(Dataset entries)
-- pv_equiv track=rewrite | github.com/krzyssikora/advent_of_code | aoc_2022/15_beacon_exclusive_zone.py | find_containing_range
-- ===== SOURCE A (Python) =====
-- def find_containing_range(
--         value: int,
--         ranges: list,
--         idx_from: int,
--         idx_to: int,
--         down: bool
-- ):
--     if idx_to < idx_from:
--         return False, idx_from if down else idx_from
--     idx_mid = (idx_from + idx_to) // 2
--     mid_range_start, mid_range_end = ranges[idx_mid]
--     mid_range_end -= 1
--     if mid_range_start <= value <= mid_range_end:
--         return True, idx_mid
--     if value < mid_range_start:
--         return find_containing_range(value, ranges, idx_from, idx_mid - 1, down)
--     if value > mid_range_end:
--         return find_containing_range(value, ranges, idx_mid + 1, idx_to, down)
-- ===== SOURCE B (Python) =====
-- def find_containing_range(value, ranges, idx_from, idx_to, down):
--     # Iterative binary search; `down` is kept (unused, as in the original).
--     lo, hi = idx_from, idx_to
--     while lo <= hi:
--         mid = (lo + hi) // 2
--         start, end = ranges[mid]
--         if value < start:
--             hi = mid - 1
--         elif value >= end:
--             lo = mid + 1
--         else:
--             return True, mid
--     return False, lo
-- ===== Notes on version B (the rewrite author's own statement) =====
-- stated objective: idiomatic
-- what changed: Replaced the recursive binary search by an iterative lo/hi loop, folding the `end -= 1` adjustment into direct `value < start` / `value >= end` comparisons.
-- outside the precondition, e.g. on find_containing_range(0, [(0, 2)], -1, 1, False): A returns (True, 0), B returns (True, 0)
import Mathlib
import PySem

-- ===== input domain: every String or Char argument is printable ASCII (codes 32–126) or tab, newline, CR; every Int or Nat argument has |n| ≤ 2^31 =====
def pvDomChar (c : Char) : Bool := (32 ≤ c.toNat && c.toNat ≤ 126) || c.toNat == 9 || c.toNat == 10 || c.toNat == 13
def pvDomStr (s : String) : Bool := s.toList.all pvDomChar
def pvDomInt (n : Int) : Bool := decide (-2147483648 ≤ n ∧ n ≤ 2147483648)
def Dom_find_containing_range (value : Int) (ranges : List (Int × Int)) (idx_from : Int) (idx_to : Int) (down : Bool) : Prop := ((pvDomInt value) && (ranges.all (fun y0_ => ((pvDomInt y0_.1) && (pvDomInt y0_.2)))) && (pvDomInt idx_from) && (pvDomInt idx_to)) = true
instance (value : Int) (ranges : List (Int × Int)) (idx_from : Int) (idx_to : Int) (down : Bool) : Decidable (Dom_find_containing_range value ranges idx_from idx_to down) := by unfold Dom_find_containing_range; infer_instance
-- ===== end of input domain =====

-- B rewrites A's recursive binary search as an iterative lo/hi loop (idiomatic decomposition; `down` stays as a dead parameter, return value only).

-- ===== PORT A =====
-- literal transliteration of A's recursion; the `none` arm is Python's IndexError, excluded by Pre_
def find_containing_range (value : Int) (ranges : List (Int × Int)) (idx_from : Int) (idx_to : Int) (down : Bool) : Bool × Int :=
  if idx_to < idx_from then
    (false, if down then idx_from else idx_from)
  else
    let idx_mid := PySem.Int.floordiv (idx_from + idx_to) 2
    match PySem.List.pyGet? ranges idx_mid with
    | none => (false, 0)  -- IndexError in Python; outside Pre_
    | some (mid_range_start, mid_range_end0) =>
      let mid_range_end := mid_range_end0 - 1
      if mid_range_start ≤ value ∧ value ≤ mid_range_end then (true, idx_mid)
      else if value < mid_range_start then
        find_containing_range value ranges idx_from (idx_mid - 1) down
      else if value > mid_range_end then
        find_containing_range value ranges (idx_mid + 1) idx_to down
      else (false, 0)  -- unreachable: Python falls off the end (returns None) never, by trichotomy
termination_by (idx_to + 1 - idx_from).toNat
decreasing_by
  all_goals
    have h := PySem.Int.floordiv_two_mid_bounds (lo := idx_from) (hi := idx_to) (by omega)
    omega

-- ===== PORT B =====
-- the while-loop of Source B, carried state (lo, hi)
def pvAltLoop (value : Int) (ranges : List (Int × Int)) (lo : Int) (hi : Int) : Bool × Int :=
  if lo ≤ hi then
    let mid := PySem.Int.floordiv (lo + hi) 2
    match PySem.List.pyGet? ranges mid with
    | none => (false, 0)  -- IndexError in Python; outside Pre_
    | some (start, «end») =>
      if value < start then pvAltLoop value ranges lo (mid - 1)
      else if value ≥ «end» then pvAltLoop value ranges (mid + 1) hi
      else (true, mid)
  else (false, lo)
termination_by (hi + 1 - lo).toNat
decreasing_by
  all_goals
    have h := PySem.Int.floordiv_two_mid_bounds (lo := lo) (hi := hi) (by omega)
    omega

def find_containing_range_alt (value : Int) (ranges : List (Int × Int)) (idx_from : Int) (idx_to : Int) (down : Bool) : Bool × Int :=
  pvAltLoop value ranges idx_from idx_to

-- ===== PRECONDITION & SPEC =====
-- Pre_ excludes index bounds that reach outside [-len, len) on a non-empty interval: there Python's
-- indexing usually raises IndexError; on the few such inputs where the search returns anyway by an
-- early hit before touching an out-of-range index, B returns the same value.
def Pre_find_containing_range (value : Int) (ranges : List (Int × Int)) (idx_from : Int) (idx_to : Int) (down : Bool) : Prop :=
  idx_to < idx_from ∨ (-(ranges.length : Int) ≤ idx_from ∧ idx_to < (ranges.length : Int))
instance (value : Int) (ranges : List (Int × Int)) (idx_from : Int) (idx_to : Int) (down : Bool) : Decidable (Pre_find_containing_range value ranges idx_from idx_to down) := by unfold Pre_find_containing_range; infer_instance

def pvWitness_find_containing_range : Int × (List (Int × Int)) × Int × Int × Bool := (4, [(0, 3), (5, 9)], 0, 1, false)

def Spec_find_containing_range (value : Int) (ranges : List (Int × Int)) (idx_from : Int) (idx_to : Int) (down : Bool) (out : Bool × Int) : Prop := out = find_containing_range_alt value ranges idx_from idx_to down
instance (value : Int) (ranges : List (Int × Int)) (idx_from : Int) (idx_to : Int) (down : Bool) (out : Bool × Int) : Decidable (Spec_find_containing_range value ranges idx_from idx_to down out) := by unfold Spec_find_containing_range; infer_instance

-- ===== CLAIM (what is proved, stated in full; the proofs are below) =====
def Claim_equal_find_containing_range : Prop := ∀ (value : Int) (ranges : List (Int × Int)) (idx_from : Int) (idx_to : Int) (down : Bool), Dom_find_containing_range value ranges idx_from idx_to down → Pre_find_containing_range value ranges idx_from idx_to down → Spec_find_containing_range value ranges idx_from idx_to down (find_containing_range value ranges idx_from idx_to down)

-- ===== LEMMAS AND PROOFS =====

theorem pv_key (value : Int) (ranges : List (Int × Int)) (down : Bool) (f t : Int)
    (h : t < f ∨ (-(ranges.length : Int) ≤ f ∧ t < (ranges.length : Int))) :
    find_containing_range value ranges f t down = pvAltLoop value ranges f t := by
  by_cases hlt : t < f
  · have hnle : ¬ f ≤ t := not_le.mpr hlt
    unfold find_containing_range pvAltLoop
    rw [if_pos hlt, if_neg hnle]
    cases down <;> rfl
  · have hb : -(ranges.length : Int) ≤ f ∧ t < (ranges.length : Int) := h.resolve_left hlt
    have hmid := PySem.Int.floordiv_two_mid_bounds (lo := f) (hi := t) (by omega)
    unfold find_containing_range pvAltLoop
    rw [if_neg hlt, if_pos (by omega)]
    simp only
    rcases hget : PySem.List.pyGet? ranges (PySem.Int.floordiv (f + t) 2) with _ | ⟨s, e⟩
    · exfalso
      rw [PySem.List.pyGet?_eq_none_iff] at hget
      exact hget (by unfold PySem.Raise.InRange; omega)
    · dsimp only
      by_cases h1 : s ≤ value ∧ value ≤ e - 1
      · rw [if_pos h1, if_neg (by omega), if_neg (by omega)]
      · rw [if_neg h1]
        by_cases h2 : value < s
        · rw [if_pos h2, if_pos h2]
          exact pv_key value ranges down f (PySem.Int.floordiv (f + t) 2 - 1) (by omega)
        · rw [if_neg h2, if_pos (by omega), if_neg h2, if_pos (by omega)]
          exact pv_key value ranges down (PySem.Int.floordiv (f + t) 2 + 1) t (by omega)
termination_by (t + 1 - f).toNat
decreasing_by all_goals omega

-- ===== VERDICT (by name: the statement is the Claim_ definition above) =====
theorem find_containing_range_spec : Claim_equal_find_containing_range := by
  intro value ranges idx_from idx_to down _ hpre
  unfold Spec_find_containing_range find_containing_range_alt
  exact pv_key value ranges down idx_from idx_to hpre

*Exercise aim*: Every line from the one containing "cases down <;> rfl" through the final line of the data above is to be restated word for word, and nothing more.

*Solution for this exercise*:
    cases down <;> rfl
  · have hb : -(ranges.length : Int) ≤ f ∧ t < (ranges.length : Int) := h.resolve_left hlt
    have hmid := PySem.Int.floordiv_two_mid_bounds (lo := f) (hi := t) (by omega)
    unfold find_containing_range pvAltLoop
    rw [if_neg hlt, if_pos (by omega)]
    simp only
    rcases hget : PySem.List.pyGet? ranges (PySem.Int.floordiv (f + t) 2) with _ | ⟨s, e⟩
    · exfalso
      rw [PySem.List.pyGet?_eq_none_iff] at hget
      exact hget (by unfold PySem.Raise.InRange; omega)
    · dsimp only
      by_cases h1 : s ≤ value ∧ value ≤ e - 1
      · rw [if_pos h1, if_neg (by omega), if_neg (by omega)]
      · rw [if_neg h1]
        by_cases h2 : value < s
        · rw [if_pos h2, if_pos h2]
          exact pv_key value ranges down f (PySem.Int.floordiv (f + t) 2 - 1) (by omega)
        · rw [if_neg h2, if_pos (by omega), if_neg h2, if_pos (by omega)]
          exact pv_key value ranges down (PySem.Int.floordiv (f + t) 2 + 1) t (by omega)
termination_by (t + 1 - f).toNat
decreasing_by all_goals omega

-- ===== VERDICT (by name: the statement is the Claim_ definition above) =====
theorem find_containing_range_spec : Claim_equal_find_containing_range := by
  intro value ranges idx_from idx_to down _ hpre
  unfold Spec_find_containing_range find_containing_range_alt
  exact pv_key value ranges down idx_from idx_to hpre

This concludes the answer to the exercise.